Этой рябиной оранжевой, этими чудными клёнами…
Выносить мир бы мне! Выродить! Ночью закутывать в плед.
Также расписывать радугой, искрами, небом, иконами,
словом благим Златоустовым, Ветхим заветом, поклонами
в церкви старушек. О, помню я лица, платочки их скромные,
спины, ключицы. Мир помню я
весь! Весь до корня! Видения. Крёстный весь ход его, странствия!
Время, колодцы и Волгу всю ту, что до грозного Каспия.
Словно бы я его вырыла, словно бы дно его меряла
в нежных ракушках, в скелетиках рыб цветом сна. Время застило
веки мне глаз, так я видела лучше, безмерней, уверенней.
Право, но ты был, мой Господи, ты был всегда в сердце, в семечке,
в ядрышках этого семечки, в самой далёкой молекуле,
был до распада. Был в Йемене,
в Древней Руси и Аравии. Вот бы мне также лежать
семечком этим – земля бы вся спину мне грела, огромная!
Вырасту деревом. Помню я,
как мне рожать Божьих чад!
***
Невозможно содвинуть. Переваять.
Я-то помню линейку, что в школе и клятвы
про «погибнуть в борьбе», про «народ, с коим я»
и сквозь светлые слёзы «про подвиг, что ратный»!
Неужели всё в прошлом? Что было, прошло?
Неужели лежу головою в траве я?
Мне обидно, хоть вой. Но одно хорошо
то, что не предала ни мечту, ни идею.
Одноклассники: стрижены ровно под ноль,
одноклассницы: белые фартуки, банты.
Наша кровь голубая аллее, чем боль,
ярче, звонче, красней, солонее, чем соль,
раритетнее, чем фолианты!
Лучше так вот, как я!
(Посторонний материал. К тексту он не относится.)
theorem numPlayers_spec : Claim_unchanged_numPlayers := by
  unfold Claim_unchanged_numPlayers
  intro k scores _ hpre hnD
  show numPlayers k scores = numPlayers_alt k scores
  rw [numPlayers, numPlayers_alt]
  obtain ⟨hpair, hperm⟩ := sorted_facts (scores.filter (fun s => decide (0 < s)))
  set pos := scores.filter (fun s => decide (0 < s)) with hposdef
  set S := PySem.List.sorted pos (fun x => x) true with hSdef
  have hlenS : S.length = pos.length := hperm.length_eq
  unfold Pre_numPlayers at hpre
  rw [← hposdef] at hpre
  clear_value S pos
  by_cases hk0 : k ≤ 0
  · rw [if_pos hk0]
    by_cases hnil : pos = []
    · have : S = [] := by rw [hSdef, hnil]; exact (PySem.List.sorted_eq_nil_iff [] (fun x => x) true).mpr rfl
      rw [this]
      simp [numPlayersGo]
    · have h1k : 1 - k ≤ (pos.length : Int) := by
        rcases hpre with h | h | h
        · omega
        · exact absurd h hnil
        · exact h
      -- the wrapped index j
      have hkn1 : 1 ≤ (1 - k).toNat := by omega
      have hknle : (1 - k).toNat ≤ S.length := by omega
      have hj : S.length - (1 - k).toNat < S.length := by omega
      have hget : PySem.List.pyGet? S (k - 1) = some (S[S.length - (1 - k).toNat]'hj) := by
        have : k - 1 = -(((1 - k).toNat : Int)) := by omega
        rw [this, PySem.List.pyGet?_neg_natCast S ((1 - k).toNat) (by omega) hknle]
        exact List.getElem?_eq_getElem hj
      -- the maximum m of pos
      obtain ⟨m, hm⟩ : ∃ m, PySem.List.max? pos (fun y => y) = some m := by
        cases hmm : PySem.List.max? pos (fun y => y) with
        | none => exact absurd ((PySem.List.max?_eq_none_iff pos (fun y => y)).mp hmm) hnil
        | some m => exact ⟨m, rfl⟩
      have hmmax : ∀ y ∈ pos, y ≤ m := fun y hy => PySem.List.max?_isMax hm y hy
      have hmmem : m ∈ pos := PySem.List.max?_mem hm
      have hcongr : pos.countP (fun x => decide (x = m)) = pos.countP (fun x => decide (m ≤ x)) := by
        apply List.countP_congr
        intro a hamem
        have := hmmax a hamem
        by_cases h : a = m
        · simp [h]
        · have : ¬ (m ≤ a) := by omega
          simp [h, this]
      -- ¬D gives: the count of the maximum does not reach past index j
      have hmf : PySem.List.max? (scores.filter (fun s => decide (0 < s))) (fun y => y) = some m := by
        rw [← hposdef]; exact hm
      obtain ⟨hfold, hcntEq, hcLen⟩ := pos_facts scores m hmf
      rw [← hposdef] at hcntEq hcLen
      have hcnt : (pos.countP (fun x => decide (m ≤ x)) : Int) ≤ (pos.length : Int) + k - 1 := by
        have h4 : ¬ ((pos.length : Int) + k - 1 < (pos.countP (fun x => decide (x = m)) : Int)) := by
          intro hlt
          apply hnD
          unfold D_numPlayers
          rw [hfold, foldr_count_pos, count_eq_countP_eq, hcntEq, hcLen]
          exact ⟨hk0, by omega, by omega⟩
        omega
      have hjval : ((S.length - (1 - k).toNat : Nat) : Int) = (pos.length : Int) + k - 1 := by
        omega
      -- S[j] < m
      have hSj_lt : S[S.length - (1 - k).toNat]'hj < m := by
        by_contra hcon
        have hle : m ≤ S[S.length - (1 - k).toNat]'hj := by omega
        have := (desc_le_index_iff S hpair m _ hj).mp hle
        rw [hperm.countP_eq] at this
        omega
      -- S is nonempty with a head ≥ m
      have hSne : S ≠ [] := by
        intro hcon
        have : PySem.List.sorted pos (fun x => x) true = [] := by rw [← hSdef]; exact hcon
        exact hnil ((PySem.List.sorted_eq_nil_iff pos (fun x => x) true).mp this)
      obtain ⟨a, tl, hcons⟩ := List.exists_cons_of_ne_nil hSne
      have hma : m ≤ a := by
        have h0 : (0 : Nat) < S.length := by omega
        have hpos0 : 0 < S.countP (fun x => decide (m ≤ x)) := by
          rw [hperm.countP_eq]
          exact List.countP_pos_iff.mpr ⟨m, hmmem, by simp⟩
        have hle := (desc_le_index_iff S hpair m 0 h0).mpr (by omega)
        have ha0 : S[0]'h0 = a := by simp [hcons]
        omega
      have hane : a ≠ S[S.length - (1 - k).toNat]'hj := by omega
      rw [hget]
      generalize hgen : S[S.length - (1 - k).toNat]'hj = v at hane
      rw [hcons]
      simp only [numPlayersGo]
      rw [if_neg (by omega), if_neg hane]
  · rw [if_neg hk0]
    have hk1 : 1 ≤ k := by omega
    by_cases hbig : (pos.length : Int) ≤ k
    · rw [if_pos hbig]
      have := numPlayersGo_all k (PySem.List.pyGet? S (k - 1)) S 0 0 (by push_cast; omega)
      simpa [hlenS] using this
    · rw [if_neg hbig]
      have hklen : k < (pos.length : Int) := by omega
      have hkn1 : (k - 1).toNat < S.length := by omega
      have hget : PySem.List.pyGet? S (k - 1) = some (S[(k - 1).toNat]'hkn1) :=
        PySem.List.pyGet?_eq_some_getElem S (i := k - 1) (by omega) (by omega)
      set t := S[(k - 1).toNat]'hkn1 with htdef
      have hA : numPlayersGo k (PySem.List.pyGet? S (k - 1)) 0 S 0
          = (S.countP (fun x => decide (t ≤ x)) : Int) := by
        rw [hget]
        have := numPlayersGo_main S hpair k t hk1 (by omega) (fun _ => rfl) 0 (by omega)
        simpa using this
      rw [hA]
      -- count properties of t over pos
      have hta : k ≤ (pos.countP (fun x => decide (t ≤ x)) : Int) := by
        have := (desc_le_index_iff S hpair t (k - 1).toNat hkn1).mp (le_refl t)
        rw [hperm.countP_eq] at this
        omega
      have htb : (pos.countP (fun x => decide (t < x)) : Int) < k := by
        have := desc_countP_lt_le S hpair t (k - 1).toNat hkn1 (le_refl _)
        rw [hperm.countP_eq] at this
        omega
      obtain ⟨_, hqa, hqb⟩ := kthLargest_spec pos.length pos k rfl hk1 (le_of_lt hklen)
      have := threshold_unique pos k t (kthLargest pos k) hta htb hqa hqb
      rw [hperm.countP_eq, this]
Ни купить-ни продать
за пушнину, за нефть, не сбежать в эмигранты.
И не так, как сперва в коммунистских рядах,
а затем во церковных вам рвать свои гланды.
О, как мне хорошо-то, о, как хорошо,
наплевать, что растёрта, что вся в решето.
Мне не надо навязывать небо! Отстаньте!
Ибо небо само мне прильнуло к груди.
Как любовник. О, правда ль, оно – высочайшее?
Так впадай всё в меня! Всю меня изведи!
Так, как клятва, что в школе моя настоящая!
В эту клятву пропащая я. Вся – до пращура.
До добра его. Города. Скарба и ящика.
Это высшее. Лучшее. Живородящее.
А не так, как сейчас Золотого тельца
чипование, банки, вранье… О, обрящем ли,
иль позволим, чтоб рвали до корня сердца?
Снятся, снятся мои одноклассники: локти,
их ключицы, их рёбрышки, блузки, рубахи,
ибо мир наш тончайший был вышит, был соткан,
ибо крепкий, где крылья во взмахе.
Помню все их родные, мои голоса.
Током бьёт меня за двести двадцать вся память.